From zefram@fysh.org

Created by zefram@fysh.org

Riffing off the discussion in [perl #130801] of the locale dependence of
number-to-string coercion, and hence why we no longer cache that coercion
in the scalar, I had a look at the converse string-to-number coercion,
and found a bug​:

$ LANG=de_DE perl -lwe '$a = "1,50"; { use locale; print 0+$a; } print 0+$a'
1,5
1.5
$ LANG=de_DE perl -lwe '$a = "1,50"; print 0+$a'
Argument "1,50" isn't numeric in addition (+) at -e line 1.
1

Observe that the string-to-number coercion is affected by locale,
accepting comma as a decimal separator iff the locale uses comma in
that way. (Not shown​: dot is accepted as a decimal separator regardless
of locale.) The result of the coercion is cached in the scalar, and
subsequent numeric use of the scalar returns the cached value without
recomputing the coercion.

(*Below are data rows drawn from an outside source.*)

def calculateRectIntersectArea (rectCoordSetsList : List (List (Int × Int))) : Int :=
  let n : Int := (rectCoordSetsList.length : Int)
  let intersections : List (List (Int × Int)) :=
    (PySem.List.pyRange 0 n 1).foldl (fun acc i =>
      (PySem.List.pyRange (i + 1) n 1).foldl (fun acc j =>
        if PySem.Set.inter (PySem.List.pyGetD rectCoordSetsList i []) (PySem.List.pyGetD rectCoordSetsList j []) ≠ [] then
          acc ++ [PySem.Set.inter (PySem.List.pyGetD rectCoordSetsList i []) (PySem.List.pyGetD rectCoordSetsList j [])]
        else acc) acc) []
  intersections.foldl (fun area inter =>
    let xy := inter.foldl pvAppendXY ([], [])
    area + ((PySem.List.max? xy.1 (fun v => v)).getD 0 - (PySem.List.min? xy.1 (fun v => v)).getD 0)
         * ((PySem.List.max? xy.2 (fun v => v)).getD 0 - (PySem.List.min? xy.2 (fun v => v)).getD 0)) 0

-- ===== PORT B =====
-- the seed box of a single point, and widening a box by a point (Source B's min/max line)
def pvSeed (p : Int × Int) : Int × Int × Int × Int := (p.1, p.1, p.2, p.2)
def pvWiden (b : Int × Int × Int × Int) (p : Int × Int) : Int × Int × Int × Int :=
  (min b.1 p.1, max b.2.1 p.1, min b.2.2.1 p.2, max b.2.2.2 p.2)
-- area of a bounding box (lx, hx, ly, hy)
def pvArea (b : Int × Int × Int × Int) : Int := (b.2.1 - b.1) * (b.2.2.2 - b.2.2.1)

def calculateRectIntersectArea_alt (rectCoordSetsList : List (List (Int × Int))) : Int :=
  let occ : PySem.Dict (Int × Int) (List Int) :=
    (PySem.List.enumerate rectCoordSetsList 0).foldl (fun d ei =>
      ei.2.foldl (fun d p => d.insert p (d.getD p [] ++ [ei.1])) d) PySem.Dict.empty
  let boxes : PySem.Dict (Int × Int) (Int × Int × Int × Int) :=
    occ.items.foldl (fun bx it =>
      (PySem.List.pyRange 0 (PySem.List.len it.2) 1).foldl (fun bx a =>
        (PySem.List.pyRange (a + 1) (PySem.List.len it.2) 1).foldl (fun bx b =>
          bx.insert (PySem.List.pyGetD it.2 a 0, PySem.List.pyGetD it.2 b 0)
            (pvWiden (bx.getD (PySem.List.pyGetD it.2 a 0, PySem.List.pyGetD it.2 b 0) (pvSeed it.1)) it.1)) bx) bx)
      PySem.Dict.empty
  (boxes.values.map pvArea).sum

-- ===== PRECONDITION & SPEC =====
-- Pre_: the inner lists are images of Python SETS (the set-to-list convention), so each holds
-- distinct points; no input the Python A accepts is excluded (a Python set cannot hold duplicates).
def Pre_calculateRectIntersectArea (rectCoordSetsList : List (List (Int × Int))) : Prop :=
  ∀ s ∈ rectCoordSetsList, s.Nodup
instance (rectCoordSetsList : List (List (Int × Int))) : Decidable (Pre_calculateRectIntersectArea rectCoordSetsList) := by
  unfold Pre_calculateRectIntersectArea; infer_instance

def pvWitness_calculateRectIntersectArea : (List (List (Int × Int))) :=
  [[(0, 0), (2, 3)], [(0, 0), (1, 5)]]

def Spec_calculateRectIntersectArea (rectCoordSetsList : List (List (Int × Int))) (out : Int) : Prop := out = calculateRectIntersectArea_alt rectCoordSetsList
instance (rectCoordSetsList : List (List (Int × Int))) (out : Int) : Decidable (Spec_calculateRectIntersectArea rectCoordSetsList out) := by unfold Spec_calculateRectIntersectArea; infer_instance

-- ===== CLAIM (what is proved, stated in full; the proofs are below) =====
def Claim_equal_calculateRectIntersectArea : Prop := ∀ (rectCoordSetsList : List (List (Int × Int))), Dom_calculateRectIntersectArea rectCoordSetsList → Pre_calculateRectIntersectArea rectCoordSetsList → Spec_calculateRectIntersectArea rectCoordSetsList (calculateRectIntersectArea rectCoordSetsList)

-- ===== LEMMAS AND PROOFS =====

-- ---- all i<j position pairs of a list, in A's lexicographic scan order ----
def pvPairList {γ : Type} : List γ → List (γ × γ)
  | [] => []
  | x :: t => (t.map (fun y => (x, y))) ++ pvPairList t

-- ---- the nested range / range(a+1, n) loop over xs[a] is a fold over pvPairList (enumerate xs) ----
lemma pvInnerEnum {β σ : Type} (d : β) :
    ∀ (xs pre : List β) (f : σ → Int × β → σ) (init : σ),
      (PySem.List.pyRange (pre.length : Int) ((pre.length + xs.length : Nat) : Int) 1).foldl
        (fun s b => f s (b, PySem.List.pyGetD (pre ++ xs) b d)) init
      = (PySem.List.enumerate xs (pre.length : Int)).foldl f init := by
  intro xs
  induction xs with
  | nil =>
      intro pre f init
      rw [PySem.List.pyRange_one_eq_nil (by push_cast [List.length_nil]; omega)]
      rfl
  | cons x t ih =>
      intro pre f init
      rw [PySem.List.pyRange_one_cons (by push_cast [List.length_cons]; omega)]
      rw [PySem.List.enumerate_cons]
      simp only [List.foldl_cons]
      have hx : PySem.List.pyGetD (pre ++ x :: t) (pre.length : Int) d = x := by
        simp [PySem.List.pyGetD_natCast, List.getD_eq_getElem?_getD]
      rw [hx]
      have := ih (pre ++ [x]) f (f init ((pre.length : Int), x))
      simp only [List.length_append, List.length_cons, List.length_nil, Nat.zero_add,
        List.append_assoc, List.singleton_append] at this ⊢
      rw [show ((pre.length : Int) + 1) = ((pre.length + 1 : Nat) : Int) by push_cast; ring]
      rw [show (pre.length + (t.length + 1)) = (pre.length + 1 + t.length) by omega] at *
      exact this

Given the locale dependence, this caching
is in principle wrong, because it means that coercions performed under
different locale settings aren't getting their locale-specific results.
That can be seen above, with the non-locale coercion producing a different
result depending on whether a locale-using coercion was earlier performed.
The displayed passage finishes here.